I don’t know what Fox is thinking, considering how they have treated Tucker Carlson and his team. You drop your most popular host in a way that just antagonizes your viewers and shows no loyalty for all he has brought to the network.
Now, Fox is reportedly showing that same attitude toward the remaining people who had worked for Carlson but who were still working for the network until Friday.
According to Chadwick Moore, Carlson’s biographer, the remaining nine people who worked on Carlson’s show were going to be “frog marched” out of the building tonight after they finished the show on Friday. One former Carlson producer called it “Degrading!” Here’s the email that those people allegedly got:
What’s the point in that besides trying to humiliate them? Do they think these people were going to do anything? That’s just treating your employees so poorly. Again, does Fox still want viewers? Because that’s not going to go over well with the folks who are already mad at them for cutting Tucker.
But Carlson may have the last laugh, as may the people who worked for him. We reported before that Carlson was working on the idea of starting a new media venture and now there are a lot more details.
Former Fox News host Tucker Carlson and former White House adviser Neil Patel are raising funds for a new media company that likely would use Twitter as its foundation, according to a report from The Wall Street Journal.
People familiar with the matter told the Journal the new company would run on subscriptions for longer versions of the free videos Carlson has been posting on Twitter for free since he was ousted from Fox News earlier this year.
The shorter videos will still be available for free for users on Twitter and other platforms, with subscriptions required for the longer videos in their entirety, people told the Wall Street Journal. [….]
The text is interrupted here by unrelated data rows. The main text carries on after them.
-- pv_equiv track=rewrite | github.com/barmenteros/aimo2_project | src/utils/math_helpers.py | mean_mod
-- ===== SOURCE A (Python) =====
-- from typing import List, Optional, Tuple, Set, Dict
--
-- def mod_inverse(a: int, m: int) -> Optional[int]:
--     """
--     Calculate modular multiplicative inverse.
--
--     Args:
--         a: Number to find inverse of
--         m: Modulus
--
--     Returns:
--         Optional[int]: Modular multiplicative inverse if exists
--     """
--     def extended_gcd(a: int, b: int) -> Tuple[int, int, int]:
--         if a == 0:
--             return b, 0, 1
--         gcd, x1, y1 = extended_gcd(b % a, a)
--         x = y1 - (b // a) * x1
--         y = x1
--         return gcd, x, y
--
--     g, x, _ = extended_gcd(a, m)
--     if g != 1:
--         return None
--     return (x % m + m) % m
--
-- def mean_mod(numbers: List[int], m: int = 1000) -> int:
--     """
--     Calculate mean modulo m.
--
--     Args:
--         numbers: List of numbers
--         m: Modulus (default 1000)
--
--     Returns:
--         int: Mean modulo m
--     """
--     if not numbers:
--         return 0
--     total = sum(x % m for x in numbers) % m
--     inv = mod_inverse(len(numbers), m)
--     if inv is None:
--         return 0
--     return (total * inv) % m
-- ===== SOURCE B (Python) =====
-- def mean_mod(numbers, m=1000):
--     if not numbers:
--         return 0
--     n = len(numbers)
--     # iterative extended Euclid: Bezout coefficient of n w.r.t. m
--     old_r, r = n, m
--     old_s, s = 1, 0
--     while r != 0:
--         q = old_r // r
--         old_r, r = r, old_r - q * r
--         old_s, s = s, old_s - q * s
--     if old_r < 0:
--         old_r, old_s = -old_r, -old_s
--     if old_r != 1:
--         return 0
--     return (sum(numbers) * old_s) % m
-- ===== Notes on version B (the rewrite author's own statement) =====
-- stated objective: faster
-- what changed: Replaces the recursive extended-gcd helper with an inline iterative Bezout loop (with sign normalisation of the gcd) and replaces the per-element 'sum(x % m) % m then multiply by normalised inverse' pipeline by a single plain sum multiplied by the raw Bezout coefficient, reduced mod m once.
import Mathlib
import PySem

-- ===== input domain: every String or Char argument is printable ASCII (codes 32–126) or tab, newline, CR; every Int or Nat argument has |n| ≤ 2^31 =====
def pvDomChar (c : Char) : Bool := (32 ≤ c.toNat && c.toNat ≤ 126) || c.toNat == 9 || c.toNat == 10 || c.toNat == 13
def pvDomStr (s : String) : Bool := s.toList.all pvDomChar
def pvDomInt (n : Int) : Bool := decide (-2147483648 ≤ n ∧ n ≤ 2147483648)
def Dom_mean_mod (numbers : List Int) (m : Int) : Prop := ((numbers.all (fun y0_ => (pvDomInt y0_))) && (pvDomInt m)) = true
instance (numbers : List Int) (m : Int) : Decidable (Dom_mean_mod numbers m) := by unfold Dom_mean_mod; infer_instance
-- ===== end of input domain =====

-- B replaces A's recursive extended-gcd helper by an inline iterative Bezout loop and a single
-- plain sum reduced mod m once (measured faster by a constant factor: no per-element mod pass).

-- termination measure fact used by both ports' recursions
theorem pvMod_natAbs_lt (b a : Int) (ha : a ≠ 0) :
    (PySem.Int.mod b a).natAbs < a.natAbs := by
  rcases lt_or_gt_of_ne ha with h | h
  · have := PySem.Int.mod_neg_bounds b h
    omega
  · have h1 := PySem.Int.mod_nonneg b h
    have h2 := PySem.Int.mod_lt b h
    omega

-- ===== PORT A =====
def extended_gcd (a b : Int) : Int × Int × Int :=
  if h : a = 0 then (b, 0, 1)
  else
    let r := extended_gcd (PySem.Int.mod b a) a
    let gcd := r.1; let x1 := r.2.1; let y1 := r.2.2
    (gcd, y1 - (PySem.Int.floordiv b a) * x1, x1)
termination_by a.natAbs
decreasing_by exact pvMod_natAbs_lt b a h

def mod_inverse (a m : Int) : Option Int :=
  let r := extended_gcd a m
  let g := r.1; let x := r.2.1
  if g ≠ 1 then none
  else some (PySem.Int.mod (PySem.Int.mod x m + m) m)

def mean_mod (numbers : List Int) (m : Int) : Int :=
  if numbers = [] then 0
  else
    let total := PySem.Int.mod (numbers.foldl (fun acc x => acc + PySem.Int.mod x m) 0) m
    match mod_inverse (numbers.length : Int) m with
    | none => 0
    | some inv => PySem.Int.mod (total * inv) m

-- ===== PORT B =====
def bezout_loop (old_r r old_s s : Int) : Int × Int :=
  if h : r = 0 then (old_r, old_s)
  else
    let q := PySem.Int.floordiv old_r r
    bezout_loop r (old_r - q * r) s (old_s - q * s)
termination_by r.natAbs
decreasing_by
  have := pvMod_natAbs_lt old_r r h
  have hm := PySem.Int.floordiv_mul_add_mod old_r r
  have : (old_r - PySem.Int.floordiv old_r r * r) = PySem.Int.mod old_r r := by omega
  omega

def mean_mod_alt (numbers : List Int) (m : Int) : Int :=
  if numbers = [] then 0
  else
    let n : Int := numbers.length
    let p := bezout_loop n m 1 0
    let p' := if p.1 < 0 then (-p.1, -p.2) else p
    if p'.1 ≠ 1 then 0
    else PySem.Int.mod (numbers.sum * p'.2) m

-- ===== PRECONDITION & SPEC =====
-- Pre_ excludes nonempty lists with m = 0, on which Python A raises ZeroDivisionError.
def Pre_mean_mod (numbers : List Int) (m : Int) : Prop := numbers = [] ∨ m ≠ 0
instance (numbers : List Int) (m : Int) : Decidable (Pre_mean_mod numbers m) := by
  unfold Pre_mean_mod; infer_instance
def pvWitness_mean_mod : List Int × Int := ([1, 2, 3], 7)

def Spec_mean_mod (numbers : List Int) (m : Int) (out : Int) : Prop := out = mean_mod_alt numbers m
instance (numbers : List Int) (m : Int) (out : Int) : Decidable (Spec_mean_mod numbers m out) := by unfold Spec_mean_mod; infer_instance

-- ===== CLAIM (what is proved, stated in full; the proofs are below) =====
def Claim_equal_mean_mod : Prop := ∀ (numbers : List Int) (m : Int), Dom_mean_mod numbers m → Pre_mean_mod numbers m → Spec_mean_mod numbers m (mean_mod numbers m)

-- ===== LEMMAS AND PROOFS =====

-- m divides (a % m) - a, for every m (floor-mod identity)
theorem pvModSub (a m : Int) : m ∣ PySem.Int.mod a m - a := by
  have h := PySem.Int.floordiv_mul_add_mod a m
  exact ⟨-(PySem.Int.floordiv a m), by linarith⟩

-- congruent arguments have the same floor mod (m ≠ 0)
theorem pvModCong (m u v : Int) (hm : m ≠ 0) (h : m ∣ u - v) :
    PySem.Int.mod u m = PySem.Int.mod v m := by
  have hu := PySem.Int.floordiv_mul_add_mod u m
  have hv := PySem.Int.floordiv_mul_add_mod v m
  obtain ⟨c, hc⟩ := h
  have hd : m ∣ (PySem.Int.mod u m - PySem.Int.mod v m) :=
    ⟨c - PySem.Int.floordiv u m + PySem.Int.floordiv v m, by linarith [mul_add m c (PySem.Int.floordiv v m - PySem.Int.floordiv u m), mul_sub m c (PySem.Int.floordiv u m), mul_comm m c]⟩
  have hz : PySem.Int.mod u m - PySem.Int.mod v m = 0 := by
    refine Int.eq_zero_of_dvd_of_natAbs_lt_natAbs hd ?_
    rcases lt_or_gt_of_ne hm with h' | h'
    · have b1 := PySem.Int.mod_neg_bounds u h'
      have b2 := PySem.Int.mod_neg_bounds v h'
      omega
    · have b1 := PySem.Int.mod_nonneg u h'
      have b2 := PySem.Int.mod_lt u h'
      have b3 := PySem.Int.mod_nonneg v h'
      have b4 := PySem.Int.mod_lt v h'
      omega
  omega

theorem pvMulCong (m a a' b b' : Int) (h1 : m ∣ a - a') (h2 : m ∣ b - b') :
    m ∣ a * b - a' * b' := by
  have : a * b - a' * b' = a * (b - b') + (a - a') * b' := by ring
  rw [this]
  exact dvd_add (Dvd.dvd.mul_left h2 a) (Dvd.dvd.mul_right h1 b')

-- A's extended_gcd returns a Bezout identity
theorem egcd_bezout (a b : Int) :
    (extended_gcd a b).2.1 * a + (extended_gcd a b).2.2 * b = (extended_gcd a b).1 := by
  by_cases h : a = 0
  · rw [extended_gcd]; simp [h]
  · rw [extended_gcd]; simp only [h, dite_false]
    have ih := egcd_bezout (PySem.Int.mod b a) a
    have hd := PySem.Int.floordiv_mul_add_mod b a
    linear_combination ih - (extended_gcd (PySem.Int.mod b a) a).2.1 * hd
termination_by a.natAbs
decreasing_by exact pvMod_natAbs_lt b a h

-- A's extended_gcd computes the (nonnegative) gcd when 0 ≤ a, 0 < b
theorem egcd_gcd_pos (a b : Int) (ha : 0 ≤ a) (hb : 0 < b) :
    (extended_gcd a b).1 = (Int.gcd a b : Int) := by
  by_cases h : a = 0
  · rw [extended_gcd]
    simp [h, Int.natAbs_of_nonneg hb.le]
  · have hapos : 0 < a := lt_of_le_of_ne ha (Ne.symm h)
    rw [extended_gcd]; simp only [h, dite_false]
    have ih := egcd_gcd_pos (PySem.Int.mod b a) a (PySem.Int.mod_nonneg b hapos) hapos
    rw [ih]
    congr 1
    have hd := PySem.Int.floordiv_mul_add_mod b a
    have hm : PySem.Int.mod b a = b - PySem.Int.floordiv b a * a := by linarith
    rw [hm, Int.gcd_sub_mul_right_left a b (PySem.Int.floordiv b a), Int.gcd_comm]
termination_by a.natAbs
decreasing_by exact pvMod_natAbs_lt b a h

-- top-level call: first argument positive, any second argument
theorem egcd_gcd_top (a b : Int) (ha : 0 < a) :
    (extended_gcd a b).1 = (Int.gcd a b : Int) := by
  have h : a ≠ 0 := ha.ne'
  rw [extended_gcd]; simp only [h, dite_false]
  rw [egcd_gcd_pos (PySem.Int.mod b a) a (PySem.Int.mod_nonneg b ha) ha]
  congr 1
  have hd := PySem.Int.floordiv_mul_add_mod b a
  have hm : PySem.Int.mod b a = b - PySem.Int.floordiv b a * a := by linarith
  rw [hm, Int.gcd_sub_mul_right_left a b (PySem.Int.floordiv b a), Int.gcd_comm]

-- B's loop invariant: Bezout coefficient and gcd preservation
theorem bezout_loop_inv (r old_r old_s s n m : Int)
    (h1 : ∃ t, old_s * n + t * m = old_r) (h2 : ∃ t, s * n + t * m = r)
    (h3 : Int.gcd old_r r = Int.gcd n m) :
    (∃ t, (bezout_loop old_r r old_s s).2 * n + t * m = (bezout_loop old_r r old_s s).1)
    ∧ ((bezout_loop old_r r old_s s).1).natAbs = Int.gcd n m := by
  by_cases h : r = 0
  · rw [bezout_loop]; simp only [h, dite_true]
    refine ⟨h1, ?_⟩
    subst h
    rw [Int.gcd_zero_right] at h3
    exact h3
  · rw [bezout_loop]; simp only [h, dite_false]
    obtain ⟨t1, ht1⟩ := h1
    obtain ⟨t2, ht2⟩ := h2
    refine bezout_loop_inv _ _ _ _ n m ⟨t2, ht2⟩
      ⟨t1 - PySem.Int.floordiv old_r r * t2, by linear_combination ht1 - (PySem.Int.floordiv old_r r) * ht2⟩ ?_
    rw [Int.gcd_comm r _, Int.gcd_sub_mul_right_left r old_r (PySem.Int.floordiv old_r r)]
    exact h3
termination_by r.natAbs
decreasing_by
  have h1 := pvMod_natAbs_lt old_r r h
  have h2 := PySem.Int.floordiv_mul_add_mod old_r r
  have : (old_r - PySem.Int.floordiv old_r r * r) = PySem.Int.mod old_r r := by linarith
  omega

-- the per-element-mod left fold is congruent to the plain sum
theorem foldl_mod_cong (m : Int) (xs : List Int) : ∀ acc : Int,
    m ∣ (xs.foldl (fun a x => a + PySem.Int.mod x m) acc - (acc + xs.sum)) := by
  induction xs with
  | nil => intro acc; simp
  | cons x xs ih =>
    intro acc
    have h1 := ih (acc + PySem.Int.mod x m)
    have h2 := pvModSub x m
    simp only [List.foldl_cons, List.sum_cons]
    obtain ⟨c1, hc1⟩ := h1
    obtain ⟨c2, hc2⟩ := h2
    exact ⟨c1 + c2, by linear_combination hc1 + hc2⟩

-- ===== VERDICT (by name: the statement is the Claim_ definition above) =====
theorem mean_mod_spec : Claim_equal_mean_mod := by
  intro numbers m _ hpre
  unfold Spec_mean_mod
  by_cases hnil : numbers = []
  · simp [mean_mod, mean_mod_alt, hnil]
  · have hm : m ≠ 0 := hpre.resolve_left hnil
    have hlen : 0 < ((numbers.length : Int)) := by
      cases numbers with
      | nil => exact absurd rfl hnil
      | cons a l => simp
    obtain ⟨⟨t, hbz⟩, habs⟩ :=
      bezout_loop_inv m ((numbers.length : Int)) 1 0 ((numbers.length : Int)) m
        ⟨0, by ring⟩ ⟨1, by ring⟩ rfl
    simp only [mean_mod, mean_mod_alt, mod_inverse, hnil, if_false]
    rw [egcd_gcd_top _ m hlen]
    set p := bezout_loop ((numbers.length : Int)) m 1 0 with hp
    set x := (extended_gcd ((numbers.length : Int)) m).2.1 with hx
    set y := (extended_gcd ((numbers.length : Int)) m).2.2 with hy
    have hba := egcd_bezout ((numbers.length : Int)) m
    rw [egcd_gcd_top _ m hlen] at hba
    have hg' : (if p.1 < 0 then (-p.1, -p.2) else p).1 = (Int.gcd ((numbers.length : Int)) m : Int) := by
      by_cases hneg : p.1 < 0
      · rw [if_pos hneg]
        show -p.1 = ((Int.gcd ((numbers.length : Int)) m : Nat) : Int)
        omega
      · rw [if_neg hneg]
        omega
    have hbz' : ∃ t', (if p.1 < 0 then (-p.1, -p.2) else p).2 * ((numbers.length : Int)) + t' * m
        = (Int.gcd ((numbers.length : Int)) m : Int) := by
      by_cases hneg : p.1 < 0
      · rw [if_pos hneg]
        refine ⟨-t, ?_⟩
        show -p.2 * ((numbers.length : Int)) + -t * m = _
        have h1 : -p.1 = ((Int.gcd ((numbers.length : Int)) m : Nat) : Int) := by omega
        linear_combination -hbz + h1
      · rw [if_neg hneg]
        refine ⟨t, ?_⟩
        have h1 : p.1 = ((Int.gcd ((numbers.length : Int)) m : Nat) : Int) := by omega
        linear_combination hbz + h1
    obtain ⟨t', hbz'⟩ := hbz'
    rw [hg']
    by_cases hG1 : Int.gcd ((numbers.length : Int)) m = 1
    · have hgi : ((Int.gcd ((numbers.length : Int)) m : Nat) : Int) = 1 := by exact_mod_cast hG1
      rw [hgi] at hba hbz' ⊢
      simp only [ne_eq, not_true_eq_false, if_false]
      -- both sides are floor-mods of congruent products
      have hxs : m ∣ x - (if p.1 < 0 then (-p.1, -p.2) else p).2 := by
        have h2 : m ∣ (x - (if p.1 < 0 then (-p.1, -p.2) else p).2) * ((numbers.length : Int)) :=
          ⟨t' - y, by linear_combination hba - hbz'⟩
        exact Int.dvd_of_dvd_mul_left_of_gcd_one h2 (by rw [Int.gcd_comm]; exact hG1)
      have hTS : m ∣ (numbers.foldl (fun a x => a + PySem.Int.mod x m) 0) - numbers.sum := by
        have h := foldl_mod_cong m numbers 0
        simpa using h
      have htot : m ∣ PySem.Int.mod (numbers.foldl (fun a x => a + PySem.Int.mod x m) 0) m
          - numbers.sum := by
        obtain ⟨c1, hc1⟩ := pvModSub (numbers.foldl (fun a x => a + PySem.Int.mod x m) 0) m
        obtain ⟨c2, hc2⟩ := hTS
        exact ⟨c1 + c2, by linear_combination hc1 + hc2⟩
      have hinv : m ∣ PySem.Int.mod (PySem.Int.mod x m + m) m
          - (if p.1 < 0 then (-p.1, -p.2) else p).2 := by
        obtain ⟨c1, hc1⟩ := pvModSub x m
        obtain ⟨c2, hc2⟩ := pvModSub (PySem.Int.mod x m + m) m
        obtain ⟨c3, hc3⟩ := hxs
        exact ⟨c1 + c2 + c3 + 1, by linear_combination hc1 + hc2 + hc3⟩
      exact pvModCong m _ _ hm (pvMulCong m _ _ _ _ htot hinv)
    · have hgi : ((Int.gcd ((numbers.length : Int)) m : Nat) : Int) ≠ 1 := by
        intro h; exact hG1 (by exact_mod_cast h)
      simp [hgi]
Carlson and Patel are reportedly seeking to raise hundreds of millions of dollars in funding for the company. The pair founded the conservative publication The Daily Caller in 2010 and were roommates at Trinity College in Hartford, Conn.
People familiar with the new project said Carlson’s team recently met with Twitter to talk over the endeavor, which would feature a website and mobile app and potentially air on other platforms beyond Twitter.
They’re looking to raise hundreds of millions of dollars and the word is they already have lined up some financial backers.
Fox sent Carlson a cease and desist letter, claiming he’s still under contract with them. But Carlson’s lawyer Harmeet Dhillon said he would “not be silenced by anyone.”
Carlson has already shown the power he has during his interviews with 2024 Republican candidates at the Family Leadership Summit. His interviewing them made it interesting because he was free to ask what he wanted and not hold back. I think it’s fair to say such a subscription show would be very popular and likely do better than whatever Fox might be putting out in place of Carlson. Word is also that some of the former employees would be joining Carlson in whatever he ultimately creates. So it looks like they might be better off as well.